News > 2012 > Gilbert Laporte, one of Canada’s most influential management researchers

Gilbert Laporte, one of Canada’s most influential management researchers

April 5, 2012

Gilbert Laporte, a Full Professor with the Department of Management Sciences, is Canada’s third most influential researcher in the field of business, according to HiBAR, the Hirsch-Index Benchmarking of Academic Research. The first Canadian version of the index was recently published in The Globe and Mail.

Designed in 2005 by Jorge E. Hirsh, a Professor of Physics at the University of California in San Diego, the HiBAR index ranks scientific authors’ productivity and the impact of their publications on the university publications of their peers. The index is based on analysis of data on all Canadian university faculty and the number of citations in Google Scholar. The higher the score, the more influential the researcher.
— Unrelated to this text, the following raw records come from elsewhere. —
-- pv_equiv track=rewrite | github.com/weiminglong/agent-table-brief | src/agent_table_brief/repository.py | _build_downstream_map
-- ===== SOURCE A (Python) =====
-- from collections import defaultdict
--
-- def _build_downstream_map(normalized_deps: dict[str, list[str]]) -> dict[str, list[str]]:
--     downstream: dict[str, list[str]] = defaultdict(list)
--     for table, dependencies in normalized_deps.items():
--         for dependency in dependencies:
--             downstream[dependency].append(table)
--     for refs in downstream.values():
--         refs.sort()
--     return dict(downstream)
-- ===== SOURCE B (Python) =====
-- def _build_downstream_map(normalized_deps: dict[str, list[str]]) -> dict[str, list[str]]:
--     # Flatten to a (dependency, table) edge list, then group by dependency
--     # (first-appearance key order) with a sorted per-key scan.
--     edges = [(dep, table) for table, deps in normalized_deps.items() for dep in deps]
--     keys = dict.fromkeys(dep for dep, _ in edges)
--     return {k: sorted(t for d, t in edges if d == k) for k in keys}
-- ===== Notes on version B (the rewrite author's own statement) =====
-- stated objective: simpler
-- what changed: A incrementally builds a defaultdict of lists in nested loops and then sorts each value list in place; B instead flattens the input to a (dependency, table) edge list once and builds the result as a single comprehension grouping the edges per first-seen dependency with sorted().
import Mathlib
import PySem

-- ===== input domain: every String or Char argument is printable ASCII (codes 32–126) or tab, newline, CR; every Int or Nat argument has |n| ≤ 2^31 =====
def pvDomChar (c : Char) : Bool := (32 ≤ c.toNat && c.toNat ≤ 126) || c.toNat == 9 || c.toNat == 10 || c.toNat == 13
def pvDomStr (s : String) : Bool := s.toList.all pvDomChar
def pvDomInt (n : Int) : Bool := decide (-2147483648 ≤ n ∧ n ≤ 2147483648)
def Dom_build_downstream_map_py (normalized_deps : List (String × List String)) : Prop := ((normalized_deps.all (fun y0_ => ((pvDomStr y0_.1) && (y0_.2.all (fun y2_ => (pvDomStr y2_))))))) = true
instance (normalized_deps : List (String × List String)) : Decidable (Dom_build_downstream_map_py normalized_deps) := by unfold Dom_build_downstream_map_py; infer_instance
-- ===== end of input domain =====

-- B replaces A's incremental defaultdict-then-sort-in-place construction with a flat
-- (dependency, table) edge list grouped per first-seen dependency by one comprehension
-- (objective: simpler decomposition, same result).

-- ===== PORT A =====
-- downstream = defaultdict(list); for table, deps in items: for dep in deps:
--   downstream[dep].append(table); then refs.sort() for each value; return dict(downstream).
def build_downstream_map_py (normalized_deps : List (String × List String)) : List (String × List String) :=
  (normalized_deps.foldl
    (fun d p => p.2.foldl (fun d dep => d.modify dep [] (fun refs => refs ++ [p.1])) d)
    PySem.Dict.empty).items.map
    (fun p => (p.1, PySem.List.sorted p.2 (fun x => x) false))

-- ===== PORT B =====
-- edges = [(dep, table) …]; keys = dict.fromkeys(dep for dep, _ in edges);
-- return {k: sorted(t for d, t in edges if d == k) for k in keys}.
def build_downstream_map_py_alt (normalized_deps : List (String × List String)) : List (String × List String) :=
  let edges := normalized_deps.flatMap (fun p => p.2.map (fun dep => (dep, p.1)))
  let keys := PySem.Set.ofList (edges.map Prod.fst)
  keys.map (fun k => (k, PySem.List.sorted ((edges.filter (fun q => q.1 == k)).map Prod.snd) (fun x => x) false))

-- ===== PRECONDITION & SPEC =====
def Spec_build_downstream_map_py (normalized_deps : List (String × List String)) (out : List (String × List String)) : Prop := out = build_downstream_map_py_alt normalized_deps
instance (normalized_deps : List (String × List String)) (out : List (String × List String)) : Decidable (Spec_build_downstream_map_py normalized_deps out) := by unfold Spec_build_downstream_map_py; infer_instance

-- ===== CLAIM (what is proved, stated in full; the proofs are below) =====
def Claim_equal_build_downstream_map_py : Prop := ∀ (normalized_deps : List (String × List String)), Dom_build_downstream_map_py normalized_deps → Spec_build_downstream_map_py normalized_deps (build_downstream_map_py normalized_deps)

-- ===== LEMMAS AND PROOFS =====

-- the (dependency, table) pairs A's nested loops traverse, in order (= B's edge list)
def pvP (L : List (String × List String)) : List (String × String) :=
  L.flatMap (fun p => p.2.map (fun dep => (dep, p.1)))

-- A's nested loop over (table, deps) pairs is a flat loop over pvP
lemma foldl_nested_eq_pvP {σ : Type} (F : σ → String → String → σ) :
    ∀ (L : List (String × List String)) (d : σ),
    L.foldl (fun d p => p.2.foldl (fun d dep => F d dep p.1) d) d
      = (pvP L).foldl (fun d q => F d q.1 q.2) d := by
  intro L
  induction L with
  | nil => intro d; rfl
  | cons p L ih =>
    intro d
    simp only [pvP, List.flatMap_cons, List.foldl_cons, List.foldl_append, List.foldl_map, ih, pvP]

-- A's result in normal form: keys in first-appearance order, each value sorted afterwards
lemma A_items (L : List (String × List String)) :
    (List.map (fun p => (p.1, PySem.List.sorted p.2 (fun x => x) false))
      ((List.foldl (fun d q => PySem.Dict.modify d q.1 [] (fun refs => refs ++ [q.2]))
        PySem.Dict.empty (pvP L)).items))
    = (PySem.Set.ofList ((pvP L).map Prod.fst)).map
        (fun k => (k, PySem.List.sorted (((pvP L).filter (fun q => q.1 == k)).map Prod.snd) (fun x => x) false)) := by
  have hnd : (List.foldl (fun d q => PySem.Dict.modify d q.1 [] (fun refs => refs ++ [q.2]))
      PySem.Dict.empty (pvP L)).keys.Nodup := by
    apply PySem.Dict.nodup_keys_foldl_modify_key (pvP L) Prod.fst [] (fun _ q => fun refs => refs ++ [q.2])
    simp [PySem.Dict.keys_empty]
  rw [PySem.Dict.items_eq_map_keys _ hnd ([] : List String)]
  rw [PySem.Dict.keys_foldl_modify_key (pvP L) Prod.fst [] (fun _ q => fun refs => refs ++ [q.2])]
  rw [List.map_map]
  simp only [PySem.Dict.keys_empty, PySem.Set.update_nil_left]
  apply List.map_congr_left
  intro k hk
  simp only [Function.comp_apply]
  rw [PySem.Dict.getD_foldl_modify_append, PySem.Dict.getD_empty]
  simp

-- ===== VERDICT (by name: the statement is the Claim_ definition above) =====
theorem build_downstream_map_py_spec : Claim_equal_build_downstream_map_py := by
  intro L _
  unfold Spec_build_downstream_map_py build_downstream_map_py build_downstream_map_py_alt
  rw [foldl_nested_eq_pvP (F := fun d dep t => PySem.Dict.modify d dep [] (fun refs => refs ++ [t]))]
  exact A_items L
Professor Laporte, with a score of 44, ranks as the third-most influential Canadian researcher in the business field.

Professor Laporte’s exceptional scientific contribution to the management field was also recognized in 2010. Taiwanese researchers who analyzed scientific authors’ productivity and activity in this field found that he was one of the top authors worldwide in his field of production and operations management.
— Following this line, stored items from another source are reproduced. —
-- trait-by-trait congruence steps: A's nested-if tier equals B's pvTier over the same breakpoints
theorem pv_step_246 (c : Int) (d d' : PySem.Dict String Int) (k : String) (h : d = d') :
    (if c ≥ 2 then d.insert k (if c ≥ 6 then 6 else if c ≥ 4 then 4 else 2) else d)
      = (if c ≥ 2 then d'.insert k (pvTier c [(6, 6), (4, 4), (2, 2)]) else d') := by
  subst h; simp only [pvTier]; split_ifs <;> rfl

theorem pv_step_anima (c : Int) (d d' : PySem.Dict String Int) (k : String) (h : d = d') :
    (if c ≥ 3 then
        (if c ≥ 10 then d.insert k 10 else if c ≥ 7 then d.insert k 7
         else if c ≥ 5 then d.insert k 5 else d.insert k 3)
      else d)
      = (if c ≥ 3 then d'.insert k (pvTier c [(10, 10), (7, 7), (5, 5), (3, 3)]) else d') := by
  subst h; simp only [pvTier]; split_ifs <;> rfl

theorem pv_step_357 (c : Int) (d d' : PySem.Dict String Int) (k : String) (h : d = d') :
    (if c ≥ 3 then d.insert k (if c ≥ 7 then 7 else if c ≥ 5 then 5 else 3) else d)
      = (if c ≥ 3 then d'.insert k (pvTier c [(7, 7), (5, 5), (3, 3)]) else d') := by
  subst h; simp only [pvTier]; split_ifs <;> rfl

-- ===== VERDICT (by name: the statement is the Claim_ definition above) =====
set_option maxHeartbeats 1000000 in
theorem calculate_team_traits_spec : Claim_equal_calculate_team_traits := by
  intro champion_list _
  show calculate_team_traits champion_list = calculate_team_traits_alt champion_list
  simp only [calculate_team_traits, calculate_team_traits_alt, pvTraitTable,
    List.foldl_cons, List.foldl_nil]
  have hB : (champion_list.foldl (fun d champ => (pvChampTraits.getD champ []).foldl (fun d t => d.insert t (d.getD t 0 + 1)) d) (PySem.Dict.empty : PySem.Dict String Int)).getD "Bastion" 0 = champion_list.foldl (fun acc champ => if bastion_champions.contains champ then acc + 1 else acc) (0 : Int) := by
    rw [pv_counts_loop, List.map_congr_left (fun c _ => (pv_counts_char c).1),
      PySem.List.sum_map_ite_one_zero, PySem.List.foldl_count_if, PySem.Dict.getD_empty]
  have hV : (champion_list.foldl (fun d champ => (pvChampTraits.getD champ []).foldl (fun d t => d.insert t (d.getD t 0 + 1)) d) (PySem.Dict.empty : PySem.Dict String Int)).getD "Vanguard" 0 = champion_list.foldl (fun acc champ => if vanguard_champions.contains champ then acc + 1 else acc) (0 : Int) := by
    rw [pv_counts_loop, List.map_congr_left (fun c _ => (pv_counts_char c).2.1),
      PySem.List.sum_map_ite_one_zero, PySem.List.foldl_count_if, PySem.Dict.getD_empty]
  have hR : (champion_list.foldl (fun d champ => (pvChampTraits.getD champ []).foldl (fun d t => d.insert t (d.getD t 0 + 1)) d) (PySem.Dict.empty : PySem.Dict String Int)).getD "Bruiser" 0 = champion_list.foldl (fun acc champ => if bruiser_champions.contains champ then acc + 1 else acc) (0 : Int) := by
    rw [pv_counts_loop, List.map_congr_left (fun c _ => (pv_counts_char c).2.2.1),
      PySem.List.sum_map_ite_one_zero, PySem.List.foldl_count_if, PySem.Dict.getD_empty]
  have hA : (champion_list.foldl (fun d champ => (pvChampTraits.getD champ []).foldl (fun d t => d.insert t (d.getD t 0 + 1)) d) (PySem.Dict.empty : PySem.Dict String Int)).getD "Anima Squad" 0 = champion_list.foldl (fun acc champ => if anima_champions.contains champ then acc + 1 else acc) (0 : Int) := by
    rw [pv_counts_loop, List.map_congr_left (fun c _ => (pv_counts_char c).2.2.2.1),
      PySem.List.sum_map_ite_one_zero, PySem.List.foldl_count_if, PySem.Dict.getD_empty]
  have hE : (champion_list.foldl (fun d champ => (pvChampTraits.getD champ []).foldl (fun d t => d.insert t (d.getD t 0 + 1)) d) (PySem.Dict.empty : PySem.Dict String Int)).getD "Exotech" 0 = champion_list.foldl (fun acc champ => if exotech_champions.contains champ then acc + 1 else acc) (0 : Int) := by
    rw [pv_counts_loop, List.map_congr_left (fun c _ => (pv_counts_char c).2.2.2.2.1),
      PySem.List.sum_map_ite_one_zero, PySem.List.foldl_count_if, PySem.Dict.getD_empty]
  have hS : (champion_list.foldl (fun d champ => (pvChampTraits.getD champ []).foldl (fun d t => d.insert t (d.getD t 0 + 1)) d) (PySem.Dict.empty : PySem.Dict String Int)).getD "street_demon Hex" 0 = champion_list.foldl (fun acc champ => if street_demon_champions.contains champ then acc + 1 else acc) (0 : Int) := by
    rw [pv_counts_loop, List.map_congr_left (fun c _ => (pv_counts_char c).2.2.2.2.2.1),
      PySem.List.sum_map_ite_one_zero, PySem.List.foldl_count_if, PySem.Dict.getD_empty]
  have hY : (champion_list.foldl (fun d champ => (pvChampTraits.getD champ []).foldl (fun d t => d.insert t (d.getD t 0 + 1)) d) (PySem.Dict.empty : PySem.Dict String Int)).getD "Syndicate" 0 = champion_list.foldl (fun acc champ => if syndicate_champions.contains champ then acc + 1 else acc) (0 : Int) := by
    rw [pv_counts_loop, List.map_congr_left (fun c _ => (pv_counts_char c).2.2.2.2.2.2),
      PySem.List.sum_map_ite_one_zero, PySem.List.foldl_count_if, PySem.Dict.getD_empty]
  rw [hB, hV, hR, hA, hE, hS, hY]
  exact congrArg PySem.Dict.items
    (pv_step_357 _ _ _ _ (pv_step_anima _ _ _ _ (pv_step_anima _ _ _ _ (pv_step_anima _ _ _ _
      (pv_step_246 _ _ _ _ (pv_step_246 _ _ _ _ (pv_step_246 _ _ _ _ rfl)))))))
He won the Pierre Laurin Award in 2010, the Gérard-Parizeau Award in 2009, and the School’s Grand Prize for Teaching Excellence in 2001. He also received the Robert M. Herman Lifetime Achievement Award in Transportation Science in 2009, from the Institute for Operations Research and the Management Sciences (INFORMS). He holds the Canada Research Chair in Distribution Management and is a member of the Group for Research in Decision Analysis (GERAD) and of the Interuniversity Research Centre on Enterprise Networks, Logistics and Transportation (CIRRELT). He has also been a Fellow of the Royal Society of Canada since 1998 and a Fellow of INFORMS since 2005. In 2007, the Royal Society of Canada presented him with the Innis-Gérin Medal.